There will almost certainly be a fuse in the set which a competent repair chappie can fix. It's a fiddly job and took the bloke who did my neighbour's daughter's boyfriend's mother's set ( 8O :roll: ) just over an hour.

I think the above-mentioned idiot payed about £30, and that was a callout to my (I mean *her*) house.

Hope this helps

Dave


----------



## Pudsey_Bear (Sep 25, 2008)

Hi Dave welcome to the mad house,

Sorry your first post isn't a good one, and sorry I'm not sure what to suggest.

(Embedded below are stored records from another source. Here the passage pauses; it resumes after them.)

-- pv_equiv track=rewrite | github.com/dParikesit/nerdle-solver | solver.py | uniqueCount
-- ===== SOURCE A (Python) =====
-- def uniqueCount(arr):
--     opr = set()
--     opd = set()
--     for i in range(len(arr)):
--         if arr[i]=='+' or arr[i]=='-' or arr[i]=='*' or arr[i]=='/' or arr[i]=='=':
--             opr.add(arr[i])
--         else:
--             opd.add(arr[i])
--     return len(opr),len(opd)
-- ===== SOURCE B (Python) =====
-- def uniqueCount(arr):
--     o = d = 0
--     prev = None
--     for x in sorted(arr):
--         if x != prev:
--             if x in ('+', '-', '*', '/', '='):
--                 o += 1
--             else:
--                 d += 1
--         prev = x
--     return o, d
-- ===== Notes on version B (the rewrite author's own statement) =====
-- stated objective: alternative
-- what changed: A dedupes by filling two hash sets with an if/else inside the loop and returns their sizes; B uses no sets at all: it sorts the list once and scans it with a prev accumulator, counting only elements that start a new run (x != prev) and classifying each such first occurrence as operator or operand.
import Mathlib
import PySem

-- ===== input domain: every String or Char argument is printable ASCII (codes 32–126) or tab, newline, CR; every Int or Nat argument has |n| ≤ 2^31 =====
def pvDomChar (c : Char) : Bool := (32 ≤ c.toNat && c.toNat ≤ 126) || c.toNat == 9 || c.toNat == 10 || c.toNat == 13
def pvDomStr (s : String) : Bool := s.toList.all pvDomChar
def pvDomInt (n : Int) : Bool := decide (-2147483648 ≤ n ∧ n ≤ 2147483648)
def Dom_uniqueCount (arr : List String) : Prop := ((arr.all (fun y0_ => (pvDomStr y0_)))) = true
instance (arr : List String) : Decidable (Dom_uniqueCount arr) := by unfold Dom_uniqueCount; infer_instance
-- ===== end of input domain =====

-- B replaces A's set-based partition (two sets filled by an if/else in a loop) by a
-- sort-then-scan: sort the list once, walk it counting elements that start a new run,
-- classifying each such first occurrence as operator or operand (objective: alternative).

-- ===== PORT A =====
-- loop body of A: classify arr[i] into the operator set or the operand set
def uniqueCountStep (st : PySem.Set String × PySem.Set String) (x : String) :
    PySem.Set String × PySem.Set String :=
  if x == "+" || x == "-" || x == "*" || x == "/" || x == "=" then
    (PySem.Set.add st.1 x, st.2)
  else
    (st.1, PySem.Set.add st.2 x)

def uniqueCount (arr : List String) : Int × Int :=
  let st :=
    (PySem.List.pyRange 0 (PySem.List.len arr) 1).foldl
      (fun st i => uniqueCountStep st (PySem.List.pyGetD arr i ""))
      (PySem.Set.empty, PySem.Set.empty)
  ((st.1.length : Int), (st.2.length : Int))

-- ===== PORT B =====
-- loop body of B: (o, d, prev); count x when it differs from prev, then prev := x
def uniqueCountAltStep (st : Int × Int × Option String) (x : String) :
    Int × Int × Option String :=
  if some x ≠ st.2.2 then
    if ["+", "-", "*", "/", "="].contains x then (st.1 + 1, st.2.1, some x)
    else (st.1, st.2.1 + 1, some x)
  else (st.1, st.2.1, some x)

def uniqueCount_alt (arr : List String) : Int × Int :=
  let st := (PySem.List.sorted arr (fun x => x) false).foldl uniqueCountAltStep (0, 0, none)
  (st.1, st.2.1)

-- ===== PRECONDITION & SPEC =====
def Spec_uniqueCount (arr : List String) (out : Int × Int) : Prop := out = uniqueCount_alt arr
instance (arr : List String) (out : Int × Int) : Decidable (Spec_uniqueCount arr out) := by unfold Spec_uniqueCount; infer_instance

-- ===== CLAIM (what is proved, stated in full; the proofs are below) =====
def Claim_equal_uniqueCount : Prop := ∀ (arr : List String), Dom_uniqueCount arr → Spec_uniqueCount arr (uniqueCount arr)

-- ===== LEMMAS AND PROOFS =====

def pvIsOp (x : String) : Bool := x == "+" || x == "-" || x == "*" || x == "/" || x == "="

theorem pvStepEq (st : PySem.Set String × PySem.Set String) (x : String) :
    uniqueCountStep st x =
      if pvIsOp x then (PySem.Set.add st.1 x, st.2) else (st.1, PySem.Set.add st.2 x) := rfl

-- A's paired fold splits into two independent conditional folds
theorem pvFoldSplit (arr : List String) (p q : PySem.Set String) :
    arr.foldl uniqueCountStep (p, q) =
      (arr.foldl (fun s x => if pvIsOp x then PySem.Set.add s x else s) p,
       arr.foldl (fun s x => if pvIsOp x then s else PySem.Set.add s x) q) := by
  induction arr generalizing p q with
  | nil => rfl
  | cons x xs ih =>
    simp only [List.foldl_cons, pvStepEq]
    by_cases h : pvIsOp x = true
    · simp [h, ih]
    · simp [h, ih]

-- conditional add-fold = fold over the filtered list
theorem pvFoldFilterPos (c : String → Bool) (arr : List String) (p : PySem.Set String) :
    arr.foldl (fun s x => if c x then PySem.Set.add s x else s) p =
      (arr.filter c).foldl PySem.Set.add p := by
  induction arr generalizing p with
  | nil => rfl
  | cons x xs ih =>
    by_cases h : c x = true <;> simp [h, ih]

theorem pvFoldFilterNeg (c : String → Bool) (arr : List String) (p : PySem.Set String) :
    arr.foldl (fun s x => if c x then s else PySem.Set.add s x) p =
      (arr.filter (fun x => !c x)).foldl PySem.Set.add p := by
  induction arr generalizing p with
  | nil => rfl
  | cons x xs ih =>
    by_cases h : c x = true <;> simp [h, ih]

-- two nodup lists with the same members have the same length
theorem pvNodupLen {l₁ l₂ : List String} (h₁ : l₁.Nodup) (h₂ : l₂.Nodup)
    (hm : ∀ a, a ∈ l₁ ↔ a ∈ l₂) : l₁.length = l₂.length :=
  ((List.perm_ext_iff_of_nodup h₁ h₂).mpr hm).length_eq

theorem pvContains (x : String) : (["+", "-", "*", "/", "="].contains x) = pvIsOp x := by
  rw [Bool.eq_iff_iff]
  simp [pvIsOp]
  tauto

-- the run-starts of a scan with previous element p (adjacent dedup relative to p)
def pvDestut (p : Option String) : List String → List String
  | [] => []
  | x :: xs => if some x = p then pvDestut p xs else x :: pvDestut (some x) xs

-- B's fold counts exactly the run-starts, split by pvIsOp
theorem pvAltFoldEq (l : List String) (o d : Int) (p : Option String) :
    (l.foldl uniqueCountAltStep (o, d, p)).1
        = o + ((pvDestut p l).countP pvIsOp : Int)
      ∧ (l.foldl uniqueCountAltStep (o, d, p)).2.1
        = d + ((pvDestut p l).countP (fun x => !pvIsOp x) : Int) := by
  induction l generalizing o d p with
  | nil => simp [pvDestut]
  | cons x xs ih =>
    simp only [List.foldl_cons, uniqueCountAltStep, pvContains, pvDestut]
    by_cases hp : some x = p
    · simp [hp, ih]
    · by_cases hop : pvIsOp x = true
      · have := ih (o + 1) d (some x)
        simp [hp, hop, this]
        omega
      · have := ih o (d + 1) (some x)
        simp [hp, hop, this]
        omega

-- on a ≤-sorted list whose elements all dominate p, the run-starts are exactly the
-- distinct elements other than p, without duplicates
theorem pvDestutSpec (l : List String) (p : Option String)
    (hs : l.Pairwise (· ≤ ·)) (hd : ∀ a, p = some a → ∀ y ∈ l, a ≤ y) :
    (∀ x, x ∈ pvDestut p l ↔ x ∈ l ∧ p ≠ some x) ∧ (pvDestut p l).Nodup := by
  induction l generalizing p with
  | nil => simp [pvDestut]
  | cons x xs ih =>
    have hx : ∀ y ∈ xs, x ≤ y := (List.pairwise_cons.mp hs).1
    have hxs : xs.Pairwise (· ≤ ·) := (List.pairwise_cons.mp hs).2
    by_cases hp : some x = p
    · have hrec := ih p hxs (by
        intro a ha y hy
        exact hd a ha y (List.mem_cons_of_mem _ hy))
      have he : pvDestut p (x :: xs) = pvDestut p xs := by simp [pvDestut, hp]
      rw [he]
      constructor
      · intro z
        rw [hrec.1 z]
        constructor
        · rintro ⟨hz, hne⟩; exact ⟨List.mem_cons_of_mem _ hz, hne⟩
        · rintro ⟨hz, hne⟩
          rcases List.mem_cons.mp hz with h | h
          · exact absurd (hp ▸ h ▸ rfl) hne
          · exact ⟨h, hne⟩
      · exact hrec.2
    · have hrec := ih (some x) hxs (by
        intro a ha y hy
        injection ha with ha'; exact ha' ▸ hx y hy)
      have he : pvDestut p (x :: xs) = x :: pvDestut (some x) xs := by simp [pvDestut, hp]
      rw [he]
      constructor
      · intro z
        rw [List.mem_cons, hrec.1 z]
        constructor
        · rintro (h | ⟨hz, hne⟩)
          · exact ⟨h ▸ List.mem_cons_self, fun hc => hp (h ▸ hc.symm)⟩
          · refine ⟨List.mem_cons_of_mem _ hz, ?_⟩
            intro hc
            rcases p with _ | a
            · simp at hc
            · injection hc with hc'
              have h1 : a ≤ x := hd a rfl x List.mem_cons_self
              have h2 : x ≤ z := hx z hz
              have : x = z := le_antisymm h2 (hc' ▸ h1)
              exact hne (congrArg some this)
        · rintro ⟨hz, hne⟩
          rcases List.mem_cons.mp hz with h | h
          · exact Or.inl h
          · by_cases hzx : z = x
            · exact Or.inl hzx
            · exact Or.inr ⟨h, fun hc => hzx (Option.some.inj hc).symm⟩
      · refine List.nodup_cons.mpr ⟨?_, hrec.2⟩
        intro hmem
        exact ((hrec.1 x).mp hmem).2 rfl

-- ===== VERDICT (by name: the statement is the Claim_ definition above) =====
theorem uniqueCount_spec : Claim_equal_uniqueCount := by
  intro arr _
  unfold Spec_uniqueCount uniqueCount uniqueCount_alt
  rw [PySem.List.foldl_pyRange_zero_pyGetD arr "" uniqueCountStep]
  rw [pvFoldSplit, pvFoldFilterPos, pvFoldFilterNeg]
  have hpos : ((arr.filter pvIsOp).foldl PySem.Set.add PySem.Set.empty) =
      PySem.Set.ofList (arr.filter pvIsOp) := (PySem.Set.ofList_eq_foldl _).symm
  have hneg : ((arr.filter (fun x => !pvIsOp x)).foldl PySem.Set.add PySem.Set.empty) =
      PySem.Set.ofList (arr.filter (fun x => !pvIsOp x)) := (PySem.Set.ofList_eq_foldl _).symm
  simp only [hpos, hneg]
  -- B side
  set l := PySem.List.sorted arr (fun x => x) false with hl
  have hsorted : l.Pairwise (· ≤ ·) := PySem.List.sorted_pairwise arr (fun x => x)
  have hds := pvDestutSpec l none hsorted (by intro a ha; simp at ha)
  have halt := pvAltFoldEq l 0 0 none
  rw [Prod.mk.injEq, halt.1, halt.2]
  have hmem : ∀ x, x ∈ pvDestut none l ↔ x ∈ arr := by
    intro x
    rw [(hds.1 x)]
    simp [hl, PySem.List.mem_sorted]
  constructor
  · rw [List.countP_eq_length_filter]
    have : ((pvDestut none l).filter pvIsOp).length =
        (PySem.Set.ofList (arr.filter pvIsOp)).length := by
      apply pvNodupLen (hds.2.filter _) (PySem.Set.nodup_ofList _)
      intro a
      simp [List.mem_filter, PySem.Set.mem_ofList, hmem a]
    simp [this]
  · rw [List.countP_eq_length_filter]
    have : ((pvDestut none l).filter (fun x => !pvIsOp x)).length =
        (PySem.Set.ofList (arr.filter (fun x => !pvIsOp x))).length := by
      apply pvNodupLen (hds.2.filter _) (PySem.Set.nodup_ofList _)
      intro a
      simp [List.mem_filter, PySem.Set.mem_ofList, hmem a]
    simp [this]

Make and model of TV might get better info though, as someone might have already done this easily done mistake and already found a cure (hopefully).

Kev.


----------



## Spacerunner (Mar 18, 2006)

Almost certainly a small fuse inside has blown. And as certainly a b***er to find if, like me, you're an electrical virgin!!


----------



## Medallionman (Nov 26, 2005)

I did the same to mine. used the wrong 'power pack' by mistake.
It was a 7" portable I was going to connect to a reversing camera. I took it apart but couldn't find anything 'fried': ended up binnig it.
Cheers,
Brian


----------



## Zebedee (Oct 3, 2007)

Forgot to mention - when the repair bloke fixed mine (I mean hers!! 8O ) the fuse was soldered in, and didn't look anything like a "normal" fuse.

It looked much more like a small resistor - or so I was told!!

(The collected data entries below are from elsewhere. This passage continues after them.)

-- pv_equiv track=rewrite | github.com/AlanBessauer/Gitgud | t1/t1parte1.py | charfound
-- ===== SOURCE A (Python) =====
-- def charfound(c,s):
-- 	x = len(s)
-- 	if len(s)==1:
-- 		return False
-- 	elif c == s[x-1]:
-- 		return True
-- 	else:
-- 		return charfound(c,s[0:x-1])
-- ===== SOURCE B (Python) =====
-- def charfound(c, s):
--     return any(c == ch for ch in s[1:])
-- ===== Notes on version B (the rewrite author's own statement) =====
-- stated objective: faster
-- what changed: Replaced the tail recursion that copies a one-shorter slice each step (quadratic) with a single forward any() scan over s[1:].
-- outside the precondition, e.g. on charfound('a', ''): A raises IndexError, B returns False
-- crash fix: On the empty string A raises IndexError (it reads s[-1]); B returns False. — e.g. on charfound("a", ""): A raises IndexError, B returns false
import Mathlib
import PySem

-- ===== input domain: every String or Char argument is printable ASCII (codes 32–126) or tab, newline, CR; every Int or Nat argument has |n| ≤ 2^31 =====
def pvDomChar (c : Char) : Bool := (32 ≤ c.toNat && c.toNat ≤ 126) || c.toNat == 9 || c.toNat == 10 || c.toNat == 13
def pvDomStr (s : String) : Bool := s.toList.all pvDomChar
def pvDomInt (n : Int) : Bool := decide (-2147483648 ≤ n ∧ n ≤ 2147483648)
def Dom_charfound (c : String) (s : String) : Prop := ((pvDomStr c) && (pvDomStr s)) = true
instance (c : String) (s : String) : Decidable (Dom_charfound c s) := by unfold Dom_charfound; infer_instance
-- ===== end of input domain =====

-- B is a simpler single forward scan over s[1:] instead of A's recursion slicing off the
-- last character each step; on the empty string A raises IndexError while B returns False.

-- ===== PORT A =====
-- A's recursion, on the character list of s: x = len(s); len(s)==1 → False;
-- c == s[x-1] → True; else recurse on s[0:x-1].  pyGet? is none exactly where
-- Python's s[x-1] raises (only the empty string); the recursion never reaches that case.
def chfA (c : String) (l : List Char) : Bool :=
  if l.length = 1 then false
  else
    match hh : PySem.List.pyGet? l ((l.length : Int) - 1) with
    | none => false  -- Python raises IndexError here (s = ""); excluded by Pre_
    | some ch =>
      if c == String.ofList [ch] then true
      else chfA c (PySem.List.slice l (some 0) (some ((l.length : Int) - 1)))
termination_by l.length
decreasing_by
  cases l with
  | nil => simp [PySem.List.pyGet?, PySem.List.pyIdx?] at hh
  | cons a t => simp

def charfound (c : String) (s : String) : Bool := chfA c s.toList

-- ===== PORT B =====
-- Source B: any(c == ch for ch in s[1:])
def charfound_alt (c : String) (s : String) : Bool :=
  (PySem.List.slice s.toList (some 1) none).any (fun ch => c == String.ofList [ch])

-- ===== PRECONDITION & SPEC =====
-- Pre_ excludes only the empty string, on which A raises IndexError (s[-1]).
def Pre_charfound (c : String) (s : String) : Prop := s.toList ≠ []
instance (c : String) (s : String) : Decidable (Pre_charfound c s) := by
  unfold Pre_charfound; infer_instance

def pvWitness_charfound : String × String := ("a", "ba")

-- On the empty string A raises IndexError (it reads s[-1]); B returns False.
def Raises_charfound (c : String) (s : String) : Prop := s.toList = []
instance (c : String) (s : String) : Decidable (Raises_charfound c s) := by
  unfold Raises_charfound; infer_instance
def pvRaiseWitness_charfound : String × String := ("a", "")
def pvRaiseWitnessOut_charfound : Bool := false

def Spec_charfound (c : String) (s : String) (out : Bool) : Prop := out = charfound_alt c s
instance (c : String) (s : String) (out : Bool) : Decidable (Spec_charfound c s out) := by
  unfold Spec_charfound; infer_instance

-- ===== CLAIM (what is proved, stated in full; the proofs are below) =====
def Claim_equal_charfound : Prop := ∀ (c : String) (s : String), Dom_charfound c s → Pre_charfound c s → Spec_charfound c s (charfound c s)
def Claim_raises_charfound : Prop := (∀ (c : String) (s : String), Dom_charfound c s → Raises_charfound c s → ¬ Pre_charfound c s) ∧ (Dom_charfound (pvRaiseWitness_charfound.1) (pvRaiseWitness_charfound.2) ∧ Raises_charfound (pvRaiseWitness_charfound.1) (pvRaiseWitness_charfound.2) ∧ charfound_alt (pvRaiseWitness_charfound.1) (pvRaiseWitness_charfound.2) = pvRaiseWitnessOut_charfound)

-- ===== LEMMAS AND PROOFS =====

-- A's backward recursion computes exactly "c matches some character of l.tail".
theorem chfA_eq (c : String) (l : List Char) (h : l ≠ []) :
    chfA c l = l.tail.any (fun ch => c == String.ofList [ch]) := by
  induction hn : l.length using Nat.strong_induction_on generalizing l with
  | _ n ih =>
    match l, h with
    | [a], _ => simp [chfA]
    | a :: b :: t, _ =>
      rw [chfA]
      have hlen : (a :: b :: t).length = t.length + 2 := by simp
      have hcast : ((a :: b :: t).length : Int) - 1 = ((t.length + 1 : Nat) : Int) := by
        rw [hlen]; push_cast; ring
      have hget : PySem.List.pyGet? (a :: b :: t) (((a :: b :: t).length : Int) - 1)
          = some ((a :: b :: t).getLast (by simp)) := by
        rw [hcast, PySem.List.pyGet?_natCast]
        rw [List.getElem?_eq_getElem (by simp)]
        congr 1
        rw [List.getLast_eq_getElem]
        simp
      have hslice : PySem.List.slice (a :: b :: t) (some 0) (some (((a :: b :: t).length : Int) - 1))
          = (a :: b :: t).dropLast := by
        rw [hcast, PySem.List.slice_zero_start, PySem.List.slice_to_natCast]
        rw [List.dropLast_eq_take]
        simp
      have hmem : (a :: b :: t).getLast (by simp) ∈ (b :: t) := by
        simpa using List.getLast_mem (l := a :: b :: t) (by simp)
      rw [if_neg (by simp)]
      split
      · rename_i heq
        rw [hget] at heq
        cases heq
      · rename_i ch heq
        rw [hget] at heq
        obtain rfl : (a :: b :: t).getLast (by simp) = ch := by injection heq
        split_ifs with hc
        · simp only [List.tail_cons]
          symm
          rw [List.any_eq_true]
          exact ⟨_, hmem, hc⟩
        · rw [hslice]
          have hdl : (a :: b :: t).dropLast ≠ [] := by simp
          rw [ih ((a :: b :: t).dropLast).length
            (by rw [List.length_dropLast]; omega) _ hdl rfl]
          have hsplit : (b :: t) = (a :: b :: t).dropLast.tail
              ++ [(a :: b :: t).getLast (by simp)] := by
            have h1 : (a :: b :: t).dropLast.tail = (b :: t).dropLast := by
              cases t <;> simp
            have h2 : (a :: b :: t).getLast (by simp) = (b :: t).getLast (by simp) := by
              simp [List.getLast_cons]
            rw [h1, h2]
            exact (List.dropLast_append_getLast (by simp)).symm
          conv_rhs => rw [show (a :: b :: t).tail = b :: t from rfl, hsplit]
          have hlast : (c == String.ofList [(a :: b :: t).getLast (by simp)]) = false :=
            Bool.eq_false_iff.mpr hc
          simp only [List.any_append, List.any_cons, List.any_nil, hlast, Bool.or_false]

theorem charfound_spec : Claim_equal_charfound := by
  intro c s _ hpre
  unfold Spec_charfound charfound charfound_alt
  rw [chfA_eq c s.toList hpre, PySem.List.slice_from_one]

@[simp] theorem charfound_raises : Claim_raises_charfound := by
  unfold Claim_raises_charfound
  constructor
  · intro c s _ hr hp; exact hp hr
  · exact ⟨by decide, by decide, by decide⟩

_(Still admitting nothing!! 8O   )_

Dave


----------



## GerryD (Sep 20, 2007)

Zebedee said:


> Forgot to mention - when the repair bloke fixed mine (I mean hers!! 8O ) the fuse was soldered in, and didn't look anything like a "normal" fuse.
> 
> It looked much more like a small resistor - or so I was told!!
> 
> ...


It is more likely to be a fusible link, although some do have a small glass fuse on the inverter board, which may be easily visible when the back cover is off.
Gerry


----------



## Didd (Apr 20, 2009)

Thanks for the speedy replies. Unforunately, the person who I would normally ask such questions is the very same person who gave me the TV only yesterday. Looks like I'm going to have to 'fess up.

The make/model if anybody is interested is Alba ALCD15DVD1.

I'll let you know what happens.

Thanks again - at least I now have hope!

Dave


----------